Lewis, an emeritus professor of art history at the College of Wooster in Ohio, limits his focus largely to European encounters with the World’s Columbian Exposition and the Loop, the downtown commercial zone formed by the city’s first cable-car lines. His section on the World’s Fair is flat and familiar, but he does give a fresh account (with the aid of his own translations) of European assessments of what was then the world’s most congested and highly integrated commercial core.

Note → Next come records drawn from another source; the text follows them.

-- pv_equiv track=rewrite | github.com/Hamza-Kachmir/SkillScope-Test | src/normalization.py | choose_best_representation
-- ===== SOURCE A (Python) =====
-- def choose_best_representation(skill_variants: list[str]) -> str:
--     if not skill_variants: return ""
--     def sort_key(skill):
--         has_space = ' ' in skill.strip()
--         uppercase_count = sum(1 for char in skill if char.isupper())
--         length = len(skill)
--         return (not has_space, -uppercase_count, -length, skill)
--     return sorted(skill_variants, key=sort_key)[0]
-- ===== SOURCE B (Python) =====
-- def choose_best_representation(skill_variants: list[str]) -> str:
--     if not skill_variants:
--         return ""
--     pool = [s for s in skill_variants if ' ' in s.strip()] or skill_variants
--     best_upper = max(sum(1 for c in s if c.isupper()) for s in pool)
--     pool = [s for s in pool if sum(1 for c in s if c.isupper()) == best_upper]
--     best_len = max(len(s) for s in pool)
--     pool = [s for s in pool if len(s) == best_len]
--     return min(pool)
-- ===== Notes on version B (the rewrite author's own statement) =====
-- stated objective: alternative
-- what changed: Replaces the single sort by a composite 4-tuple key (then taking element 0) with staged refinement: keep space-containing variants if any, then those with maximal uppercase count, then maximal length, and return the plain-string min of the survivors.
import Mathlib
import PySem

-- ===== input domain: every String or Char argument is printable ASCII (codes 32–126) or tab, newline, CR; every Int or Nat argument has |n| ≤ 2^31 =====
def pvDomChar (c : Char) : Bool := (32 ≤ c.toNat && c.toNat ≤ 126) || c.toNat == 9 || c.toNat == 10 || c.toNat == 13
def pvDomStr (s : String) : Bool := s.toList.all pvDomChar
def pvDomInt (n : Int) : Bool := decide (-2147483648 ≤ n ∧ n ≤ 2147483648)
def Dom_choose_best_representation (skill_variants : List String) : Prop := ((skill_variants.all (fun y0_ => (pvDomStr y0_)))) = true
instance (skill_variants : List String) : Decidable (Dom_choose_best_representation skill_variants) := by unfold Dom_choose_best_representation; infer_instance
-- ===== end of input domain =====

-- B replaces A's single composite-key sort with staged filter/max/min passes (no sort); objective: alternative decomposition.

-- ===== PORT A =====
-- sort_key returns the tuple (not has_space, -uppercase_count, -length, skill); Python tuple order is lexicographic,
-- ported as PySem.List.sorted2 (PySem's tuple-key sort) with the two lexicographic pair keys below
def pvSortKeyA1 (skill : String) : Lex (Bool × Int) :=
  let has_space := PySem.Str.isIn " " (PySem.Str.strip skill)
  let uppercase_count : Int := skill.toList.countP (fun c => PySem.Chars.isupper c)
  toLex (!has_space, -uppercase_count)

def pvSortKeyA2 (skill : String) : Lex (Int × String) :=
  let length := PySem.Str.len skill
  toLex (-length, skill)

def choose_best_representation (skill_variants : List String) : String :=
  if skill_variants = [] then ""
  else PySem.List.pyGetD (PySem.List.sorted2 skill_variants pvSortKeyA1 pvSortKeyA2) 0 ""

-- ===== PORT B =====
def pvHasSpaceB (s : String) : Bool := PySem.Str.isIn " " (PySem.Str.strip s)
def pvUpperB (s : String) : Int := s.toList.countP (fun c => PySem.Chars.isupper c)

def choose_best_representation_alt (skill_variants : List String) : String :=
  if skill_variants = [] then ""
  else
    let spaced := skill_variants.filter (fun s => pvHasSpaceB s)
    let pool1 := if spaced = [] then skill_variants else spaced
    let bestUpper := (PySem.List.max? (pool1.map pvUpperB) (fun x => x)).getD 0
    let pool2 := pool1.filter (fun s => pvUpperB s == bestUpper)
    let bestLen := (PySem.List.max? (pool2.map PySem.Str.len) (fun x => x)).getD 0
    let pool3 := pool2.filter (fun s => PySem.Str.len s == bestLen)
    (PySem.List.min? pool3 (fun s => s)).getD ""

-- ===== PRECONDITION & SPEC =====
def Spec_choose_best_representation (skill_variants : List String) (out : String) : Prop := out = choose_best_representation_alt skill_variants
instance (skill_variants : List String) (out : String) : Decidable (Spec_choose_best_representation skill_variants out) := by unfold Spec_choose_best_representation; infer_instance

-- ===== CLAIM (what is proved, stated in full; the proofs are below) =====
def Claim_equal_choose_best_representation : Prop := ∀ (skill_variants : List String), Dom_choose_best_representation skill_variants → Spec_choose_best_representation skill_variants (choose_best_representation skill_variants)

-- ===== LEMMAS AND PROOFS =====

-- proof-side combined key: the full 4-component lexicographic key as one nested Lex value
def pvKeyA (s : String) : Lex (Lex (Bool × Int) × Lex (Int × String)) :=
  toLex (pvSortKeyA1 s, pvSortKeyA2 s)

-- the string is recoverable from the key, so key-equal strings are equal
def pvKeyStr (k : Lex (Lex (Bool × Int) × Lex (Int × String))) : String :=
  (ofLex (ofLex k).2).2

theorem pvKeyStr_keyA (s : String) : pvKeyStr (pvKeyA s) = s := rfl

-- A's sorted2 with the two pair keys IS sorted with the combined nested-Lex key
theorem pv_sorted2_eq_sorted (xs : List String) :
    PySem.List.sorted2 xs pvSortKeyA1 pvSortKeyA2 = PySem.List.sorted xs pvKeyA := by
  rw [PySem.List.sorted_eq_foldl_insertBy]
  show xs.foldl (fun acc x => PySem.List.insertBy
      (fun a b => decide (pvSortKeyA1 a < pvSortKeyA1 b) ||
        (!decide (pvSortKeyA1 b < pvSortKeyA1 a) && decide (pvSortKeyA2 a < pvSortKeyA2 b))) x acc) [] = _
  have hfun : (fun a b => decide (pvSortKeyA1 a < pvSortKeyA1 b) ||
      (!decide (pvSortKeyA1 b < pvSortKeyA1 a) && decide (pvSortKeyA2 a < pvSortKeyA2 b)))
      = (fun a b => decide (pvKeyA a < pvKeyA b)) := by
    funext a b
    have hlt : pvKeyA a < pvKeyA b ↔
        (pvSortKeyA1 a < pvSortKeyA1 b ∨ (pvSortKeyA1 a = pvSortKeyA1 b ∧ pvSortKeyA2 a < pvSortKeyA2 b)) := by
      simp [pvKeyA, Prod.Lex.lt_iff]
    rcases lt_trichotomy (pvSortKeyA1 a) (pvSortKeyA1 b) with h | h | h
    · simp [h, hlt]
    · simp [h, hlt]
    · simp [hlt, h, asymm h, ne_of_gt h]
  rw [hfun]

-- lexicographic introduction rule for the combined key
theorem pv_key_le (s t : String)
    (h : (!pvHasSpaceB s) < (!pvHasSpaceB t) ∨ ((!pvHasSpaceB s) = (!pvHasSpaceB t) ∧
      (pvUpperB t < pvUpperB s ∨ (pvUpperB s = pvUpperB t ∧
        (PySem.Str.len t < PySem.Str.len s ∨ (PySem.Str.len s = PySem.Str.len t ∧ s ≤ t)))))) :
    pvKeyA s ≤ pvKeyA t := by
  have h1 : pvSortKeyA1 s = toLex (!pvHasSpaceB s, -pvUpperB s) := rfl
  have h2 : pvSortKeyA1 t = toLex (!pvHasSpaceB t, -pvUpperB t) := rfl
  have h3 : pvSortKeyA2 s = toLex (-PySem.Str.len s, s) := rfl
  have h4 : pvSortKeyA2 t = toLex (-PySem.Str.len t, t) := rfl
  rw [pvKeyA, pvKeyA, Prod.Lex.le_iff]
  simp only [ofLex_toLex, h1, h2, h3, h4]
  rcases h with h | ⟨hb, h⟩
  · exact Or.inl (Prod.Lex.lt_iff.mpr (Or.inl (by simpa using h)))
  · rcases h with h | ⟨hu, h⟩
    · exact Or.inl (Prod.Lex.lt_iff.mpr (Or.inr ⟨by simpa using hb, by simpa using h⟩))
    · refine Or.inr ⟨by simp [hb, hu], ?_⟩
      rcases h with h | ⟨hl, hs⟩
      · exact Prod.Lex.le_iff.mpr (Or.inl (by simpa using h))
      · exact Prod.Lex.le_iff.mpr (Or.inr ⟨by simpa using hl, by simpa using hs⟩)

-- stage 1: the space-preferring pool
theorem pv_stage1 (xs : List String) (hne : xs ≠ []) :
    let spaced := xs.filter (fun s => pvHasSpaceB s)
    let pool1 := if spaced = [] then xs else spaced
    pool1 ≠ [] ∧ (∀ p ∈ pool1, p ∈ xs) ∧
      (∀ p ∈ pool1, ∀ y ∈ xs, ((!pvHasSpaceB p) ≤ (!pvHasSpaceB y) ∧ ((!pvHasSpaceB y) = (!pvHasSpaceB p) → y ∈ pool1))) := by
  intro spaced pool1
  by_cases hsp : spaced = []
  · have hall : ∀ y ∈ xs, pvHasSpaceB y = false := by
      intro y hy
      have := List.filter_eq_nil_iff.mp hsp y hy
      simpa using this
    refine ⟨by simp [pool1, hsp, hne], by intro p hp; simpa [pool1, hsp] using hp, ?_⟩
    intro p hp y hy
    have hp' : p ∈ xs := by simpa [pool1, hsp] using hp
    simp [hall p hp', hall y hy, pool1, hsp, hy]
  · refine ⟨by simp [pool1, hsp], ?_, ?_⟩
    · intro p hp
      have hp' : p ∈ spaced := by simpa [pool1, hsp] using hp
      exact (List.mem_filter.mp hp').1
    · intro p hp y hy
      have hp' : p ∈ spaced := by simpa [pool1, hsp] using hp
      have hps : pvHasSpaceB p = true := by simpa using (List.mem_filter.mp hp').2
      constructor
      · simp [hps]
      · intro heq
        have hys : pvHasSpaceB y = true := by
          cases hyv : pvHasSpaceB y <;> simp [hps, hyv] at heq ⊢
        have : y ∈ spaced := List.mem_filter.mpr ⟨hy, by simpa using hys⟩
        simpa [pool1, hsp] using this

-- stage 2/3: filtering down to the maximum of an Int-valued key
theorem pv_stageMax (k : String → Int) (l : List String) (hne : l ≠ []) :
    let M := (PySem.List.max? (l.map k) (fun x => x)).getD 0
    let l' := l.filter (fun s => k s == M)
    l' ≠ [] ∧ (∀ p ∈ l', p ∈ l ∧ k p = M) ∧ (∀ y ∈ l, k y ≤ M ∧ (k y = M → y ∈ l')) := by
  intro M l'
  have hmap : l.map k ≠ [] := by simpa using hne
  obtain ⟨m, hm⟩ : ∃ m, PySem.List.max? (l.map k) (fun x => x) = some m := by
    cases h : PySem.List.max? (l.map k) (fun x => x) with
    | none => exact absurd ((PySem.List.max?_eq_none_iff _ _).mp h) hmap
    | some m => exact ⟨m, rfl⟩
  have hM : M = m := by simp [M, hm]
  have hmem : m ∈ l.map k := PySem.List.max?_mem hm
  obtain ⟨w, hw, hwk⟩ := List.mem_map.mp hmem
  have hmax : ∀ y ∈ l, k y ≤ M := by
    intro y hy
    have := PySem.List.max?_isMax hm (k y) (List.mem_map.mpr ⟨y, hy, rfl⟩)
    simpa [hM] using this
  refine ⟨?_, ?_, ?_⟩
  · have : w ∈ l' := List.mem_filter.mpr ⟨hw, by simp [hwk, hM]⟩
    exact List.ne_nil_of_mem this
  · intro p hp
    obtain ⟨h1, h2⟩ := List.mem_filter.mp hp
    exact ⟨h1, by simpa using h2⟩
  · intro y hy
    exact ⟨hmax y hy, fun h => List.mem_filter.mpr ⟨hy, by simp [h]⟩⟩

-- B returns a member of xs whose combined sort key is minimal
theorem pv_alt_min (xs : List String) (hne : xs ≠ []) :
    choose_best_representation_alt xs ∈ xs ∧
      ∀ y ∈ xs, pvKeyA (choose_best_representation_alt xs) ≤ pvKeyA y := by
  obtain ⟨h1ne, h1sub, h1ord⟩ := pv_stage1 xs hne
  set spaced := xs.filter (fun s => pvHasSpaceB s) with hspaced
  set pool1 := if spaced = [] then xs else spaced with hpool1
  obtain ⟨h2ne, h2sub, h2ord⟩ := pv_stageMax pvUpperB pool1 h1ne
  set U := (PySem.List.max? (pool1.map pvUpperB) (fun x => x)).getD 0 with hU
  set pool2 := pool1.filter (fun s => pvUpperB s == U) with hpool2
  obtain ⟨h3ne, h3sub, h3ord⟩ := pv_stageMax PySem.Str.len pool2 h2ne
  set L := (PySem.List.max? (pool2.map PySem.Str.len) (fun x => x)).getD 0 with hL
  set pool3 := pool2.filter (fun s => PySem.Str.len s == L) with hpool3
  obtain ⟨b, hb⟩ : ∃ b, PySem.List.min? pool3 (fun s => s) = some b := by
    cases h : PySem.List.min? pool3 (fun s => s) with
    | none => exact absurd ((PySem.List.min?_eq_none_iff _ _).mp h) h3ne
    | some b => exact ⟨b, rfl⟩
  have hbval : choose_best_representation_alt xs = b := by
    simp only [choose_best_representation_alt, if_neg hne]
    rw [← hspaced, ← hpool1, ← hU, ← hpool2, ← hL, ← hpool3, hb]
    rfl
  have hb3 : b ∈ pool3 := PySem.List.min?_mem hb
  have hb2 : b ∈ pool2 := (h3sub b hb3).1
  have hb1 : b ∈ pool1 := (h2sub b hb2).1
  have hbx : b ∈ xs := h1sub b hb1
  have hbU : pvUpperB b = U := (h2sub b hb2).2
  have hbL : PySem.Str.len b = L := (h3sub b hb3).2
  rw [hbval]
  refine ⟨hbx, ?_⟩
  intro y hy
  obtain ⟨hsle, hseq⟩ := h1ord b hb1 y hy
  apply pv_key_le
  by_cases hbs : (!pvHasSpaceB b) = (!pvHasSpaceB y)
  · right
    refine ⟨hbs, ?_⟩
    have hy1 : y ∈ pool1 := hseq hbs.symm
    obtain ⟨hUle, hUeq⟩ := h2ord y hy1
    by_cases hbu : pvUpperB y = U
    · right
      refine ⟨by omega, ?_⟩
      have hy2 : y ∈ pool2 := hUeq hbu
      obtain ⟨hLle, hLeq⟩ := h3ord y hy2
      by_cases hbl : PySem.Str.len y = L
      · right
        refine ⟨by omega, ?_⟩
        have hy3 : y ∈ pool3 := hLeq hbl
        exact PySem.List.min?_isMin hb y hy3
      · left; omega
    · left; omega
  · left
    exact lt_of_le_of_ne hsle hbs

-- ===== VERDICT (by name: the statement is the Claim_ definition above) =====
theorem choose_best_representation_spec : Claim_equal_choose_best_representation := by
  unfold Claim_equal_choose_best_representation
  intro xs _
  unfold Spec_choose_best_representation
  by_cases hne : xs = []
  · subst hne; rfl
  · obtain ⟨hbx, hbmin⟩ := pv_alt_min xs hne
    cases hs : PySem.List.sorted xs pvKeyA with
    | nil => exact absurd ((PySem.List.sorted_eq_nil_iff _ _ _).mp hs) hne
    | cons m t =>
      have hA : choose_best_representation xs = m := by
        simp [choose_best_representation, hne, pv_sorted2_eq_sorted, hs, PySem.List.pyGetD_zero_cons]
      have hmx : m ∈ xs := by
        have : m ∈ PySem.List.sorted xs pvKeyA := by simp [hs]
        exact (PySem.List.mem_sorted xs pvKeyA false m).mp this
      have hmle : pvKeyA m ≤ pvKeyA (choose_best_representation_alt xs) :=
        PySem.List.key_head_sorted_le xs pvKeyA hs _ hbx
      have hble : pvKeyA (choose_best_representation_alt xs) ≤ pvKeyA m :=
        hbmin m hmx
      have hkeq : pvKeyA m = pvKeyA (choose_best_representation_alt xs) :=
        le_antisymm hmle hble
      have := congrArg pvKeyStr hkeq
      rw [pvKeyStr_keyA, pvKeyStr_keyA] at this
      rw [hA, this]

European visitors were overwhelmed by the velocity of Chicago, Lewis argues, because so much of the city’s commercial energy was confined to its 1-square-kilometer Loop, intensifying its impact, whereas Manhattan’s commercial growth extended for miles along its radiating avenues. The terrific crowding and tumult of the Loop were shocking, even frightening, for first-time visitors to the City of Speed. Cable cars pushing through heavy traffic slammed into slow-moving drays, lifting them into the air and overturning wagons and teams, while high above the chaos of the streets, the iron frames of new temples of trade went up at the rate of a story every three days. Signs hanging over office doors in the Loop read “Away for Lunch: Back in Five Minutes,” and the movement of crowds on the streets reminded Hesse-Wartegg of “an infantry attack.”
Europeans were horrified at the number of pedestrians killed or maimed at unguarded railroad intersections just outside the Loop, two persons a day on average. (Steam trains were banned from the center of Paris, and even New York, for that matter.) “(I)t is cheaper to kill people than to elevate the railways, and human life in Chicago is nothing compared with money,” remarked Australia’s A.G. Stephens.
Everything in the Loop seemed to be organized for the efficient conduct of capitalist work. Within a single Chicago skyscraper, with its vertical array of business, legal, advertising and communication services, million-dollar deals were sealed, European businessmen marveled, in a matter of minutes.
Places outside the Loop, such as the Union Stock Yards, were even more efficiently organized as production machines, Lewis points out, but then he fails, inexplicably, to deal with them. This is unfortunate, for when astute foreign observers came to Chicago to witness the ideas behind the American economic “miracle,” they usually went first to the synchronized killing mills of Armour and Swift or to the wondrous merchandising machines of Richard Sears and Aaron Montgomery Ward. Lewis does not even describe European reaction to the best place inside the Loop to feel the beating pulse of busy Chicago: the trading pits of the Board of Trade.
It seems a waste to have spent 20 years unearthing such a vast and vivid collection of material and not use it to give a more fully rounded account of foreign reaction to Chicago. There is also a lot of repetition in the book, and a dozen and more sentences that a sharp editor would not have permitted to pass into print. Even so, “An Early Encounter With Tomorrow” is an important book. Through the eyes of a rich range of outsiders–architects and journalists, businessmen and writers, economists and engineers–we see Chicago of the 1890s for what it truly was, not just a regional capital, but also a world city, one whose international significance is only beginning to be appreciated.